» **TASK DIRECTIONS**
What is the number of lines in the entries that contain the word "bytes"? Answer with that figure alone.
---------- DATA EXTRACT
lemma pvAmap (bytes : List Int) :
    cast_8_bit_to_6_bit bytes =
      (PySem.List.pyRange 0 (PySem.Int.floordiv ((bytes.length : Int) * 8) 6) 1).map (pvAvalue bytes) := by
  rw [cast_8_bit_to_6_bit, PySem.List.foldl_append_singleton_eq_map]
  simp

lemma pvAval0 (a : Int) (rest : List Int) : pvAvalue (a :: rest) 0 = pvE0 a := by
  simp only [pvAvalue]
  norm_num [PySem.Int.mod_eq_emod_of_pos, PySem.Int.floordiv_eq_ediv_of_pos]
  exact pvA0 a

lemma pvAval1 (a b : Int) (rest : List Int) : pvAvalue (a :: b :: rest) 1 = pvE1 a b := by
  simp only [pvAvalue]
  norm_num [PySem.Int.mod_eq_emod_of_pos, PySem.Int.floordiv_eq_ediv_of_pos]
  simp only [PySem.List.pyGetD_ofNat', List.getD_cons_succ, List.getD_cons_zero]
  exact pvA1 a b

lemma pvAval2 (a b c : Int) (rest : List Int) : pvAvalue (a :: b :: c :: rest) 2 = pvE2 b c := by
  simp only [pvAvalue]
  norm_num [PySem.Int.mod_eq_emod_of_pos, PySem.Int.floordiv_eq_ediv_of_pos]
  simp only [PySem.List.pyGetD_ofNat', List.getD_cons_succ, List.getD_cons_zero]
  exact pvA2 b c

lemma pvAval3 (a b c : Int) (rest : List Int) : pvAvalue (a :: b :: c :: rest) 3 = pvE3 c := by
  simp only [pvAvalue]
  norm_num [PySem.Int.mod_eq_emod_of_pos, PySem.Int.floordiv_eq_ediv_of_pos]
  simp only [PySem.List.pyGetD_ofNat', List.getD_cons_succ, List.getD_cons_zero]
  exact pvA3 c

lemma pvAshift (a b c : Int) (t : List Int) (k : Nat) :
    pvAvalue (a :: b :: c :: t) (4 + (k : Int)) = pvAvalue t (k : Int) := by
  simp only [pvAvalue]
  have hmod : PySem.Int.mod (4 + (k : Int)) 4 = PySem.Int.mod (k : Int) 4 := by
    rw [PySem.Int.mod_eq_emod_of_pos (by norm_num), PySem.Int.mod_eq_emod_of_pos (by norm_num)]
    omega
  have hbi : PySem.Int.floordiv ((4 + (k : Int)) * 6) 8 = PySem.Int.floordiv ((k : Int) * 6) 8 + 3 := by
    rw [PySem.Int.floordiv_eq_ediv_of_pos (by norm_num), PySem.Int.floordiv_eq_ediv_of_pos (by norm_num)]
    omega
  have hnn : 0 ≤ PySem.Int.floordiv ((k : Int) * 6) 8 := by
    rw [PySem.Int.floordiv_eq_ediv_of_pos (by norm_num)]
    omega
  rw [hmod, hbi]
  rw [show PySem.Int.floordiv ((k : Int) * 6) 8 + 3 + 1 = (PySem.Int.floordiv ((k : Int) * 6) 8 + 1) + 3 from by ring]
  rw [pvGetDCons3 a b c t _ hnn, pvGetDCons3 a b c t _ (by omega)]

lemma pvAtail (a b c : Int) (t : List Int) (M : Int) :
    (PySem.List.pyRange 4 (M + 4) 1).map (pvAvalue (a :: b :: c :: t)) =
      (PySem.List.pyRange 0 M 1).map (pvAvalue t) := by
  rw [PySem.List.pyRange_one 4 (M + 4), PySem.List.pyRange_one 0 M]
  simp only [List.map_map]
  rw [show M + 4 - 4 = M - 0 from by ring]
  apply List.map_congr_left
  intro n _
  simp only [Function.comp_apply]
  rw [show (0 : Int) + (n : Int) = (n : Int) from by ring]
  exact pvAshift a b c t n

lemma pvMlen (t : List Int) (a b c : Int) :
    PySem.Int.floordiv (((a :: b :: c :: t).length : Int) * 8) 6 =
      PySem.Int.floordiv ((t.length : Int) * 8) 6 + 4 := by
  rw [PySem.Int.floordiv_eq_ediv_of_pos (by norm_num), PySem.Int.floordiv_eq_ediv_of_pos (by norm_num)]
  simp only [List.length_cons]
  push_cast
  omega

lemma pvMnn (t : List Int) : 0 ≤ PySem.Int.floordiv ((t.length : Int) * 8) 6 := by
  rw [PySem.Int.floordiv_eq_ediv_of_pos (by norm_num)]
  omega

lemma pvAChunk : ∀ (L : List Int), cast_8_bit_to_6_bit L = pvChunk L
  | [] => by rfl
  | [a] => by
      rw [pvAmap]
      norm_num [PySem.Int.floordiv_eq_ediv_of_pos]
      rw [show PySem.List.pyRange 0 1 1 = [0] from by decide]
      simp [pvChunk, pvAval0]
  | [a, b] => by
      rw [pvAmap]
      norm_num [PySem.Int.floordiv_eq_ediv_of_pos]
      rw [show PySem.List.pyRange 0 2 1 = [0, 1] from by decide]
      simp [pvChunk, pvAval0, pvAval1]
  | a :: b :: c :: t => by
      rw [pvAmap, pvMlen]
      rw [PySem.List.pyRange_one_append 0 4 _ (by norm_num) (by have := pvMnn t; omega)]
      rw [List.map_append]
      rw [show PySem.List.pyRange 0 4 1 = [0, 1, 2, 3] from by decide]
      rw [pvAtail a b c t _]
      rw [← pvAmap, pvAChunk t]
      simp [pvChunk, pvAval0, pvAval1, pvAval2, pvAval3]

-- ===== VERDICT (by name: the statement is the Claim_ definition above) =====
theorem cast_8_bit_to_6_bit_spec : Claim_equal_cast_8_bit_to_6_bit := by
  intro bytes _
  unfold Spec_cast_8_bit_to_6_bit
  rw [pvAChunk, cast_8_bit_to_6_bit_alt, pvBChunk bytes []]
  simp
--------------------
» **TASK SOLUTION**
5